Ooooh my gooooodness!! Gibby had his first RMB tonight (full chicken wing)! He was in heaven! And I just loved listening to him crunch in delight!! :love2: 

Question though: my hubs was freaking out about how messy he was - and indeed he was - it was quite funny actually. all paws were a little reddened as well as his hair around his mouth. How do we ensure that he is cleaned well enough to be around us afterwards without contaminating everything? What do you do?


----------



## JMFutures (Dec 31, 2012)

Double post


----------



## CT Girl (Nov 17, 2010)

Perhaps this was because it was his first bone. I have trained Swizzle trained to eat on a towel.
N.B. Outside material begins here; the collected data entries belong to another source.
-- pv_equiv track=rewrite | github.com/mailsanjayhere/NetYCE | cisco_extract.py | convert_to_rule_format
-- ===== SOURCE A (Python) =====
-- def convert_to_rule_format(text):
--     parts = text.split()
--     section_number = ''
--     cmd_desc = ''
--
--     for part in parts:
--         if '.' in part and part.replace('.', '').isdigit():
--             section_number = part.replace('.', '')
--         elif section_number and '(' not in part:
--             cmd_desc += part + ' '
--
--     cmd_desc = cmd_desc.strip()
--     cmd_desc = ''.join(e for e in cmd_desc if e.isalnum() or e.isspace()).lower()
--     cmd_desc = cmd_desc.replace(' ', '_')
--
--     rule_name = f"rule_{section_number}_{cmd_desc}"
--     return rule_name
-- ===== SOURCE B (Python) =====
-- def convert_to_rule_format(text):
--     parts = text.split()
--
--     def is_section(tok):
--         return '.' in tok and tok.replace('.', '').isdigit()
--
--     def after_first_section(toks):
--         for i, t in enumerate(toks):
--             if is_section(t):
--                 return toks[i + 1:]
--         return []
--
--     sections = [t.replace('.', '') for t in parts if is_section(t)]
--     section_number = sections[-1] if sections else ''
--     desc_tokens = [t for t in after_first_section(parts)
--                    if not is_section(t) and '(' not in t]
--
--     cmd_desc = ' '.join(desc_tokens)
--     cmd_desc = ''.join(e for e in cmd_desc if e.isalnum() or e.isspace()).lower()
--     cmd_desc = cmd_desc.replace(' ', '_')
--
--     return f"rule_{section_number}_{cmd_desc}"
-- ===== Notes on version B (the rewrite author's own statement) =====
-- stated objective: alternative
-- what changed: Replaces A's single stateful accumulation loop by a pure two-pass decomposition: one comprehension collects the section-number tokens (last one wins), a helper finds the tokens after the first section token, and a second comprehension filters the description tokens, joined with ' '.join instead of string concatenation plus strip.
import Mathlib
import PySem

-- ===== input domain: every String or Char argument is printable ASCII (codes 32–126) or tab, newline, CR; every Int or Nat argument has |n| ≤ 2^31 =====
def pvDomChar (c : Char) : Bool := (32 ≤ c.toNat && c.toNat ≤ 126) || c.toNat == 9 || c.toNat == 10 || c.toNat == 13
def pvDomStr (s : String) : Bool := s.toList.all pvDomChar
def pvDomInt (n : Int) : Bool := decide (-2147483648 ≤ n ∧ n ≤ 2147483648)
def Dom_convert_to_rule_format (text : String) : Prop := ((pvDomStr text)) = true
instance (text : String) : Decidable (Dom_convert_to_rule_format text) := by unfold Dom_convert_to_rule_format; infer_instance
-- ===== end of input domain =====

-- B replaces A's one stateful loop by a pure two-pass decomposition (collect section tokens; filter the
-- tokens after the first section token) with ' '.join instead of concatenation + strip; same cost (objective: alternative).

-- shared helper: the section-number test "'.' in part and part.replace('.', '').isdigit()" (identical in both Pythons)
def pvSecLike (t : List Char) : Bool :=
  PySem.Chars.isIn ['.'] t && PySem.Chars.strIsdigit (PySem.Chars.replace t ['.'] [])

-- shared helper: "part.replace('.', '')" (identical in both Pythons)
def pvNormTok (t : List Char) : List Char := PySem.Chars.replace t ['.'] []

-- ===== PORT A =====
-- A-side helper: the body of A's for-loop over (section_number, cmd_desc)
def pvStep (st : List Char × List Char) (part : List Char) : List Char × List Char :=
  if pvSecLike part then (pvNormTok part, st.2)
  else if !st.1.isEmpty && !PySem.Chars.isIn ['('] part then (st.1, st.2 ++ part ++ [' '])
  else st

def convert_to_rule_format (text : String) : String :=
  let parts := PySem.Chars.split₀ text.toList
  let st := parts.foldl pvStep ([], [])
  let cmd1 := PySem.Chars.strip st.2
  let cmd2 := PySem.Chars.lower (cmd1.filter (fun e => PySem.Chars.isalnum e || PySem.Chars.isspace e))
  let cmd3 := PySem.Chars.replace cmd2 [' '] ['_']
  String.mk ("rule_".toList ++ st.1 ++ "_".toList ++ cmd3)

-- ===== PORT B =====
-- B-side helper: after_first_section (for-loop over enumerate returning toks[i+1:] at the first section token)
def pvAfterFirstSection : List (List Char) → List (List Char)
  | [] => []
  | t :: rest => if pvSecLike t then rest else pvAfterFirstSection rest

-- B-side helper: the description-token test "not is_section(t) and '(' not in t"
def pvGood (t : List Char) : Bool := !pvSecLike t && !PySem.Chars.isIn ['('] t

def convert_to_rule_format_alt (text : String) : String :=
  let parts := PySem.Chars.split₀ text.toList
  let sections := (parts.filter pvSecLike).map pvNormTok
  let section_number := sections.getLast?.getD []
  let desc_tokens := (pvAfterFirstSection parts).filter pvGood
  let cmd := PySem.Chars.join [' '] desc_tokens
  let cmd2 := PySem.Chars.lower (cmd.filter (fun e => PySem.Chars.isalnum e || PySem.Chars.isspace e))
  let cmd3 := PySem.Chars.replace cmd2 [' '] ['_']
  String.mk ("rule_".toList ++ section_number ++ "_".toList ++ cmd3)

-- ===== PRECONDITION & SPEC =====
def Spec_convert_to_rule_format (text : String) (out : String) : Prop := out = convert_to_rule_format_alt text
instance (text : String) (out : String) : Decidable (Spec_convert_to_rule_format text out) := by unfold Spec_convert_to_rule_format; infer_instance

-- ===== CLAIM (what is proved, stated in full; the proofs are below) =====
def Claim_equal_convert_to_rule_format : Prop := ∀ (text : String), Dom_convert_to_rule_format text → Spec_convert_to_rule_format text (convert_to_rule_format text)

-- ===== LEMMAS AND PROOFS =====

-- a token passing the section test normalizes to a nonempty string (isdigit is false on '')
theorem pvNormTok_ne_nil {t : List Char} (h : pvSecLike t = true) : pvNormTok t ≠ [] := by
  simp [pvSecLike, PySem.Chars.strIsdigit, pvNormTok] at h ⊢
  exact h.2.1

theorem pvGetD_getLast?_cons {α : Type} (a s : α) (xs : List α) :
    ((a :: xs).getLast?).getD s = (xs.getLast?).getD a := by
  induction xs with
  | nil => rfl
  | cons b l ih =>
    rw [List.getLast?_cons_cons]
    cases h : (b :: l).getLast? with
    | none => simp at h
    | some x => simp

-- the fold once the section number is set
theorem pvFold1 (l : List (List Char)) : ∀ (s d : List Char), s ≠ [] →
    l.foldl pvStep (s, d) =
      (((l.filter pvSecLike).map pvNormTok).getLast?.getD s,
       d ++ (l.filter pvGood).flatMap (· ++ [' '])) := by
  induction l with
  | nil => intro s d _; simp
  | cons t l ih =>
    intro s d hs
    by_cases hsec : pvSecLike t = true
    · have hstep : pvStep (s, d) t = (pvNormTok t, d) := by simp [pvStep, hsec]
      rw [List.foldl_cons, hstep, ih _ _ (pvNormTok_ne_nil hsec)]
      have hg : pvGood t = false := by simp [pvGood, hsec]
      simp [hsec, hg, pvGetD_getLast?_cons]
    · have hsec' : pvSecLike t = false := by simpa using hsec
      by_cases hpar : PySem.Chars.isIn ['('] t = true
      · have hstep : pvStep (s, d) t = (s, d) := by simp [pvStep, hsec', hpar]
        rw [List.foldl_cons, hstep, ih _ _ hs]
        have hg : pvGood t = false := by simp [pvGood, hpar]
        simp [hsec', hg]
      · have hpar' : PySem.Chars.isIn ['('] t = false := by simpa using hpar
        have hse : s.isEmpty = false := by simpa [List.isEmpty_iff] using hs
        have hstep : pvStep (s, d) t = (s, d ++ t ++ [' ']) := by
          simp [pvStep, hsec', hpar', hse]
        rw [List.foldl_cons, hstep, ih _ _ hs]
        have hg : pvGood t = true := by simp [pvGood, hsec', hpar']
        simp [hsec', hg]

-- the full fold from the initial state
theorem pvFold0 (l : List (List Char)) :
    l.foldl pvStep ([], []) =
      (((l.filter pvSecLike).map pvNormTok).getLast?.getD [],
       ((pvAfterFirstSection l).filter pvGood).flatMap (· ++ [' '])) := by
  induction l with
  | nil => simp [pvAfterFirstSection]
  | cons t l ih =>
    by_cases hsec : pvSecLike t = true
    · have hstep : pvStep ([], []) t = (pvNormTok t, []) := by simp [pvStep, hsec]
      rw [List.foldl_cons, hstep, pvFold1 l _ _ (pvNormTok_ne_nil hsec)]
      simp [hsec, pvAfterFirstSection, pvGetD_getLast?_cons]
    · have hsec' : pvSecLike t = false := by simpa using hsec
      have hstep : pvStep ([], []) t = ([], []) := by simp [pvStep, hsec']
      rw [List.foldl_cons, hstep, ih]
      simp [hsec', pvAfterFirstSection]

-- every token the whitespace split produces is nonempty and free of whitespace characters
theorem pvSplit₀_go_tokens (s : List Char) : ∀ (cur : List Char) (acc : List (List Char)),
    (∀ c ∈ cur, PySem.Chars.isspace c = false) →
    (∀ t ∈ acc, t ≠ [] ∧ ∀ c ∈ t, PySem.Chars.isspace c = false) →
    ∀ t ∈ PySem.Chars.split₀.go s cur acc, t ≠ [] ∧ ∀ c ∈ t, PySem.Chars.isspace c = false := by
  induction s with
  | nil =>
    intro cur acc hcur hacc t ht
    by_cases hc : cur.isEmpty = true
    · simp [PySem.Chars.split₀.go, hc] at ht
      exact hacc t ht
    · simp [PySem.Chars.split₀.go, hc] at ht
      rcases ht with ht | rfl
      · exact hacc t ht
      · refine ⟨by simpa [List.isEmpty_iff] using hc, ?_⟩
        intro c hc'; exact hcur c (List.mem_reverse.mp hc')
  | cons c rest ih =>
    intro cur acc hcur hacc t ht
    by_cases hsp : PySem.Chars.isspace c = true
    · by_cases hc : cur.isEmpty = true
      · simp only [PySem.Chars.split₀.go, hsp, hc, if_true] at ht
        exact ih [] acc (by simp) hacc t ht
      · simp only [PySem.Chars.split₀.go, hsp, hc, if_true] at ht
        rw [if_neg (by simpa using hc)] at ht
        refine ih [] (cur.reverse :: acc) (by simp) ?_ t ht
        intro u hu
        rcases List.mem_cons.mp hu with rfl | hu
        · exact ⟨by simpa [List.isEmpty_iff] using hc,
            fun x hx => hcur x (List.mem_reverse.mp hx)⟩
        · exact hacc u hu
    · have hsp' : PySem.Chars.isspace c = false := by simpa using hsp
      simp only [PySem.Chars.split₀.go, hsp', Bool.false_eq_true, if_false] at ht
      refine ih (c :: cur) acc ?_ hacc t ht
      intro x hx
      rcases List.mem_cons.mp hx with rfl | hx
      · exact hsp'
      · exact hcur x hx

theorem pvSplit₀_tokens (s : List Char) :
    ∀ t ∈ PySem.Chars.split₀ s, t ≠ [] ∧ ∀ c ∈ t, PySem.Chars.isspace c = false := by
  exact pvSplit₀_go_tokens s [] [] (by simp) (by simp)

theorem pvMem_afterFirstSection {l : List (List Char)} {t : List Char}
    (h : t ∈ pvAfterFirstSection l) : t ∈ l := by
  induction l with
  | nil => simp [pvAfterFirstSection] at h
  | cons u l ih =>
    by_cases hu : pvSecLike u = true
    · simp [pvAfterFirstSection, hu] at h
      exact List.mem_cons_of_mem _ h
    · simp [pvAfterFirstSection, hu] at h
      exact List.mem_cons_of_mem _ (ih h)

-- flatMap with a trailing space = join with ' ' plus one trailing space
theorem pvFlat_eq_join (ts : List (List Char)) (h : ts ≠ []) :
    ts.flatMap (· ++ [' ']) = PySem.Chars.join [' '] ts ++ [' '] := by
  induction ts with
  | nil => simp at h
  | cons t ts ih =>
    cases ts with
    | nil => simp [PySem.Chars.join, List.intercalate]
    | cons u ts' =>
      rw [List.flatMap_cons, ih (by simp), PySem.Chars.join_cons_cons]
      simp

-- the reverse of a join of nonempty whitespace-free tokens starts with a non-whitespace char
theorem pvJoin_reverse (ts : List (List Char)) (hne : ts ≠ [])
    (h : ∀ t ∈ ts, t ≠ [] ∧ ∀ c ∈ t, PySem.Chars.isspace c = false) :
    ∃ c cs, (PySem.Chars.join [' '] ts).reverse = c :: cs ∧ PySem.Chars.isspace c = false := by
  induction ts with
  | nil => simp at hne
  | cons t ts ih =>
    cases ts with
    | nil =>
      obtain ⟨ht, hsp⟩ := h t (by simp)
      cases hr : t.reverse with
      | nil => simp at hr; exact absurd hr ht
      | cons c cs =>
        have hct : c ∈ t := by
          have : c ∈ t.reverse := by rw [hr]; simp
          exact List.mem_reverse.mp this
        refine ⟨c, cs, ?_, hsp c hct⟩
        rw [PySem.Chars.join_singleton]
        exact hr
    | cons u ts' =>
      obtain ⟨c, cs, hrev, hc⟩ := ih (by simp) (fun x hx => h x (List.mem_cons_of_mem _ hx))
      refine ⟨c, cs ++ (List.reverse [' '] ++ t.reverse), ?_, hc⟩
      rw [PySem.Chars.join_cons_cons]
      simp [hrev]

-- strip of A's concatenation = B's join, for nonempty whitespace-free tokens
theorem pvStrip_flat (ts : List (List Char))
    (h : ∀ t ∈ ts, t ≠ [] ∧ ∀ c ∈ t, PySem.Chars.isspace c = false) :
    PySem.Chars.strip (ts.flatMap (· ++ [' '])) = PySem.Chars.join [' '] ts := by
  cases hts : ts with
  | nil => simp [PySem.Chars.strip, PySem.Chars.lstrip, PySem.Chars.rstrip, PySem.Chars.join,
      List.intercalate]
  | cons t ts' =>
    subst hts
    rw [pvFlat_eq_join _ (by simp)]
    obtain ⟨c, cs, hrev, hc⟩ := pvJoin_reverse (t :: ts') (by simp) h
    obtain ⟨ht, hspt⟩ := h t (by simp)
    cases t with
    | nil => exact absurd rfl ht
    | cons a t0 =>
      have ha : PySem.Chars.isspace a = false := hspt a (by simp)
      have hjoin_head : ∃ rest, PySem.Chars.join [' '] ((a :: t0) :: ts') ++ [' '] = a :: rest := by
        cases ts' with
        | nil => exact ⟨t0 ++ [' '], by simp [PySem.Chars.join_singleton]⟩
        | cons u ts'' =>
          rw [PySem.Chars.join_cons_cons]
          exact ⟨t0 ++ [' '] ++ PySem.Chars.join [' '] (u :: ts'') ++ [' '], by simp⟩
      obtain ⟨rest, hrest⟩ := hjoin_head
      rw [PySem.Chars.strip, PySem.Chars.lstrip, hrest, List.dropWhile_cons_of_neg (by simp [ha]),
        ← hrest, PySem.Chars.rstrip]
      rw [List.reverse_append, List.reverse_singleton, List.singleton_append,
        List.dropWhile_cons_of_pos (by simp [PySem.Chars.isspace]),
        hrev, List.dropWhile_cons_of_neg (by simp [hc]), ← hrev, List.reverse_reverse]

-- ===== VERDICT (by name: the statement is the Claim_ definition above) =====
theorem convert_to_rule_format_spec : Claim_equal_convert_to_rule_format := by
  intro text _
  unfold Spec_convert_to_rule_format convert_to_rule_format convert_to_rule_format_alt
  have hgood : ∀ t ∈ (pvAfterFirstSection (PySem.Chars.split₀ text.toList)).filter pvGood,
      t ≠ [] ∧ ∀ c ∈ t, PySem.Chars.isspace c = false := by
    intro t ht
    exact pvSplit₀_tokens text.toList t (pvMem_afterFirstSection (List.mem_of_mem_filter ht))
  simp only [pvFold0, pvStrip_flat _ hgood]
When he is finished eating into the washer the towel goes. Swizzle doesn't seem to get anything on his fur. Perhaps your dog just needs practice.


----------



## JMFutures (Dec 31, 2012)

CT Girl said:


> Perhaps this was because it was his first bone. I have trained Swizzle trained to eat on a towel. When he is finished eating into the washer the towel goes. Swizzle doesn't seem to get anything on his fur. Perhaps your dog just needs practice.


i like that idea! i think i might try that! so i just took some bath wipes and cleaned him up for now. but he should be ok right? and what about him licking us then? He gives lots of kisses


----------